::: Input data
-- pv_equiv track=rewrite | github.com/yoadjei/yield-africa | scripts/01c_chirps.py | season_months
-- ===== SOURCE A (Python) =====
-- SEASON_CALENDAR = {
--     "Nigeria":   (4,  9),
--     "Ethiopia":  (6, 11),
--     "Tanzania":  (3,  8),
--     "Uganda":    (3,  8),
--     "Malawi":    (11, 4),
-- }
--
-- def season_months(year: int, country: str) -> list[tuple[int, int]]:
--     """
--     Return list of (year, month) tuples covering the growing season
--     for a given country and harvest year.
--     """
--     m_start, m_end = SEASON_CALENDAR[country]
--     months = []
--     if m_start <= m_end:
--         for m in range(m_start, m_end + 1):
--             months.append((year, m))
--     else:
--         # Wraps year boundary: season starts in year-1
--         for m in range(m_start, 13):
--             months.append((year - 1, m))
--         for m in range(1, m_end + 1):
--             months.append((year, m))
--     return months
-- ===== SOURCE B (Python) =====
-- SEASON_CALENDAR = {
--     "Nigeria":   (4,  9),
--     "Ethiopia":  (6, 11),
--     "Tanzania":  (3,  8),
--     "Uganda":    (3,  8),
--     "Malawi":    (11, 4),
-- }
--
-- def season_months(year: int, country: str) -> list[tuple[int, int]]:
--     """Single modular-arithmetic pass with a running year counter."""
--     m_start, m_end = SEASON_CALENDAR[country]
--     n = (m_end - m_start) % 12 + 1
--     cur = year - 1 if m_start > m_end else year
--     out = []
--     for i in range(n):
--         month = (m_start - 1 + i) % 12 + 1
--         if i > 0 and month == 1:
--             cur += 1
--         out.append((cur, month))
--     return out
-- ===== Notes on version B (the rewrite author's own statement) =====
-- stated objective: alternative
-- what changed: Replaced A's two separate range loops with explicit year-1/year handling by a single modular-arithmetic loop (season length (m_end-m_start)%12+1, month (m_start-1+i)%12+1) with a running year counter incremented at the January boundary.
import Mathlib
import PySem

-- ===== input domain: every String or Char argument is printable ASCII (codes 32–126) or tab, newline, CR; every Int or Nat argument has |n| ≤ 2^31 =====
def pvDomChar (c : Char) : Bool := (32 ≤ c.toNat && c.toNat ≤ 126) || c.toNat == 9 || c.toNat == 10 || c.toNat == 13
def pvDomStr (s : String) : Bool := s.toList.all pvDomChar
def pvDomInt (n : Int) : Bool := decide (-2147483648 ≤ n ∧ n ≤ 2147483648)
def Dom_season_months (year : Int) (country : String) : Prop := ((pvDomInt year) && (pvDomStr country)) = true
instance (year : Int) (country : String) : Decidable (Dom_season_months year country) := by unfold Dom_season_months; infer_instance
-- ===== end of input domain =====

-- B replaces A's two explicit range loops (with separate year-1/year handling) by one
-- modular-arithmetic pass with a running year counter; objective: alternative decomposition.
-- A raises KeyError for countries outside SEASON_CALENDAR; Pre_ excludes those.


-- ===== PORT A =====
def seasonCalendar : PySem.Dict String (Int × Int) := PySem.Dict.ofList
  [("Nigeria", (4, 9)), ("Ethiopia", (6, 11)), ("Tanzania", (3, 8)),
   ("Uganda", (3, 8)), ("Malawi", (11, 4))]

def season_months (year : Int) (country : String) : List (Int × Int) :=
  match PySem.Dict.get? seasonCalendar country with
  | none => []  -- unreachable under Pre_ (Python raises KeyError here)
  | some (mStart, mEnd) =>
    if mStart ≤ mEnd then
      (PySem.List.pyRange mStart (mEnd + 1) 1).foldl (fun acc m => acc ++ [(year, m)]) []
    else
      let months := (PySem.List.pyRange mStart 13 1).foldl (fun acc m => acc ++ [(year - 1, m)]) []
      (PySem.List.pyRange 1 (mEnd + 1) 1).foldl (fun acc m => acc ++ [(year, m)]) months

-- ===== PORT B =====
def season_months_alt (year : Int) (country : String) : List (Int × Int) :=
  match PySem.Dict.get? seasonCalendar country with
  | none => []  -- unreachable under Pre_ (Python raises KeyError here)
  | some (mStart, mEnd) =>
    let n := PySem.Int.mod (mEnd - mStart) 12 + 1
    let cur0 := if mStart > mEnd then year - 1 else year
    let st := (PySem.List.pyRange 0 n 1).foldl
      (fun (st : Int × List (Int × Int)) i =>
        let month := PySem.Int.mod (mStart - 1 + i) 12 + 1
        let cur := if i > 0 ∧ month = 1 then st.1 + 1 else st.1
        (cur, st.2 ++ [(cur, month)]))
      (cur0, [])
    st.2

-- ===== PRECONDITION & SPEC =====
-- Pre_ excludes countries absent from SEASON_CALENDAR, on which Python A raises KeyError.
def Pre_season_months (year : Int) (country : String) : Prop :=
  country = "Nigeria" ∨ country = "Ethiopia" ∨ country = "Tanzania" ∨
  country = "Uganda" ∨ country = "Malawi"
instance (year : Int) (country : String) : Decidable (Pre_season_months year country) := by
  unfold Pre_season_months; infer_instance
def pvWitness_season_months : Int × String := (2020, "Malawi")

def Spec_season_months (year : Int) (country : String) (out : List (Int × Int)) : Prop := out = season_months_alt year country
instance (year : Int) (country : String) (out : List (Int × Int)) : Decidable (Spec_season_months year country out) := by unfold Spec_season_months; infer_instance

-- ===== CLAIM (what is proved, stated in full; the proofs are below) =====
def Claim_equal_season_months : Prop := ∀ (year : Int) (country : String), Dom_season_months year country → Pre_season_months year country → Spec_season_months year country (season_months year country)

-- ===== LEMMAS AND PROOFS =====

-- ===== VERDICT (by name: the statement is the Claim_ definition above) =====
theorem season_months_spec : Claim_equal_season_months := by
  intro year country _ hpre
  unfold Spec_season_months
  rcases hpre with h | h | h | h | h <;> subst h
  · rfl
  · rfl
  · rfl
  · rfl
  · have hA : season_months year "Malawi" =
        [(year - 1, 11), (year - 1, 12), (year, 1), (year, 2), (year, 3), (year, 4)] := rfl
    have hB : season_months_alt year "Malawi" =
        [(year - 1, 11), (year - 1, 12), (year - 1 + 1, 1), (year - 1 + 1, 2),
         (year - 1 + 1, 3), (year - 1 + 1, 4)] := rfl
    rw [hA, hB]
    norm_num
::::::
Output the data above exactly, please, line for line.

-- pv_equiv track=rewrite | github.com/yoadjei/yield-africa | scripts/01c_chirps.py | season_months
-- ===== SOURCE A (Python) =====
-- SEASON_CALENDAR = {
--     "Nigeria":   (4,  9),
--     "Ethiopia":  (6, 11),
--     "Tanzania":  (3,  8),
--     "Uganda":    (3,  8),
--     "Malawi":    (11, 4),
-- }
--
-- def season_months(year: int, country: str) -> list[tuple[int, int]]:
--     """
--     Return list of (year, month) tuples covering the growing season
--     for a given country and harvest year.
--     """
--     m_start, m_end = SEASON_CALENDAR[country]
--     months = []
--     if m_start <= m_end:
--         for m in range(m_start, m_end + 1):
--             months.append((year, m))
--     else:
--         # Wraps year boundary: season starts in year-1
--         for m in range(m_start, 13):
--             months.append((year - 1, m))
--         for m in range(1, m_end + 1):
--             months.append((year, m))
--     return months
-- ===== SOURCE B (Python) =====
-- SEASON_CALENDAR = {
--     "Nigeria":   (4,  9),
--     "Ethiopia":  (6, 11),
--     "Tanzania":  (3,  8),
--     "Uganda":    (3,  8),
--     "Malawi":    (11, 4),
-- }
--
-- def season_months(year: int, country: str) -> list[tuple[int, int]]:
--     """Single modular-arithmetic pass with a running year counter."""
--     m_start, m_end = SEASON_CALENDAR[country]
--     n = (m_end - m_start) % 12 + 1
--     cur = year - 1 if m_start > m_end else year
--     out = []
--     for i in range(n):
--         month = (m_start - 1 + i) % 12 + 1
--         if i > 0 and month == 1:
--             cur += 1
--         out.append((cur, month))
--     return out
-- ===== Notes on version B (the rewrite author's own statement) =====
-- stated objective: alternative
-- what changed: Replaced A's two separate range loops with explicit year-1/year handling by a single modular-arithmetic loop (season length (m_end-m_start)%12+1, month (m_start-1+i)%12+1) with a running year counter incremented at the January boundary.
import Mathlib
import PySem

-- ===== input domain: every String or Char argument is printable ASCII (codes 32–126) or tab, newline, CR; every Int or Nat argument has |n| ≤ 2^31 =====
def pvDomChar (c : Char) : Bool := (32 ≤ c.toNat && c.toNat ≤ 126) || c.toNat == 9 || c.toNat == 10 || c.toNat == 13
def pvDomStr (s : String) : Bool := s.toList.all pvDomChar
def pvDomInt (n : Int) : Bool := decide (-2147483648 ≤ n ∧ n ≤ 2147483648)
def Dom_season_months (year : Int) (country : String) : Prop := ((pvDomInt year) && (pvDomStr country)) = true
instance (year : Int) (country : String) : Decidable (Dom_season_months year country) := by unfold Dom_season_months; infer_instance
-- ===== end of input domain =====

-- B replaces A's two explicit range loops (with separate year-1/year handling) by one
-- modular-arithmetic pass with a running year counter; objective: alternative decomposition.
-- A raises KeyError for countries outside SEASON_CALENDAR; Pre_ excludes those.


-- ===== PORT A =====
def seasonCalendar : PySem.Dict String (Int × Int) := PySem.Dict.ofList
  [("Nigeria", (4, 9)), ("Ethiopia", (6, 11)), ("Tanzania", (3, 8)),
   ("Uganda", (3, 8)), ("Malawi", (11, 4))]

def season_months (year : Int) (country : String) : List (Int × Int) :=
  match PySem.Dict.get? seasonCalendar country with
  | none => []  -- unreachable under Pre_ (Python raises KeyError here)
  | some (mStart, mEnd) =>
    if mStart ≤ mEnd then
      (PySem.List.pyRange mStart (mEnd + 1) 1).foldl (fun acc m => acc ++ [(year, m)]) []
    else
      let months := (PySem.List.pyRange mStart 13 1).foldl (fun acc m => acc ++ [(year - 1, m)]) []
      (PySem.List.pyRange 1 (mEnd + 1) 1).foldl (fun acc m => acc ++ [(year, m)]) months

-- ===== PORT B =====
def season_months_alt (year : Int) (country : String) : List (Int × Int) :=
  match PySem.Dict.get? seasonCalendar country with
  | none => []  -- unreachable under Pre_ (Python raises KeyError here)
  | some (mStart, mEnd) =>
    let n := PySem.Int.mod (mEnd - mStart) 12 + 1
    let cur0 := if mStart > mEnd then year - 1 else year
    let st := (PySem.List.pyRange 0 n 1).foldl
      (fun (st : Int × List (Int × Int)) i =>
        let month := PySem.Int.mod (mStart - 1 + i) 12 + 1
        let cur := if i > 0 ∧ month = 1 then st.1 + 1 else st.1
        (cur, st.2 ++ [(cur, month)]))
      (cur0, [])
    st.2

-- ===== PRECONDITION & SPEC =====
-- Pre_ excludes countries absent from SEASON_CALENDAR, on which Python A raises KeyError.
def Pre_season_months (year : Int) (country : String) : Prop :=
  country = "Nigeria" ∨ country = "Ethiopia" ∨ country = "Tanzania" ∨
  country = "Uganda" ∨ country = "Malawi"
instance (year : Int) (country : String) : Decidable (Pre_season_months year country) := by
  unfold Pre_season_months; infer_instance
def pvWitness_season_months : Int × String := (2020, "Malawi")

def Spec_season_months (year : Int) (country : String) (out : List (Int × Int)) : Prop := out = season_months_alt year country
instance (year : Int) (country : String) (out : List (Int × Int)) : Decidable (Spec_season_months year country out) := by unfold Spec_season_months; infer_instance

-- ===== CLAIM (what is proved, stated in full; the proofs are below) =====
def Claim_equal_season_months : Prop := ∀ (year : Int) (country : String), Dom_season_months year country → Pre_season_months year country → Spec_season_months year country (season_months year country)

-- ===== LEMMAS AND PROOFS =====

-- ===== VERDICT (by name: the statement is the Claim_ definition above) =====
theorem season_months_spec : Claim_equal_season_months := by
  intro year country _ hpre
  unfold Spec_season_months
  rcases hpre with h | h | h | h | h <;> subst h
  · rfl
  · rfl
  · rfl
  · rfl
  · have hA : season_months year "Malawi" =
        [(year - 1, 11), (year - 1, 12), (year, 1), (year, 2), (year, 3), (year, 4)] := rfl
    have hB : season_months_alt year "Malawi" =
        [(year - 1, 11), (year - 1, 12), (year - 1 + 1, 1), (year - 1 + 1, 2),
         (year - 1 + 1, 3), (year - 1 + 1, 4)] := rfl
    rw [hA, hB]
    norm_num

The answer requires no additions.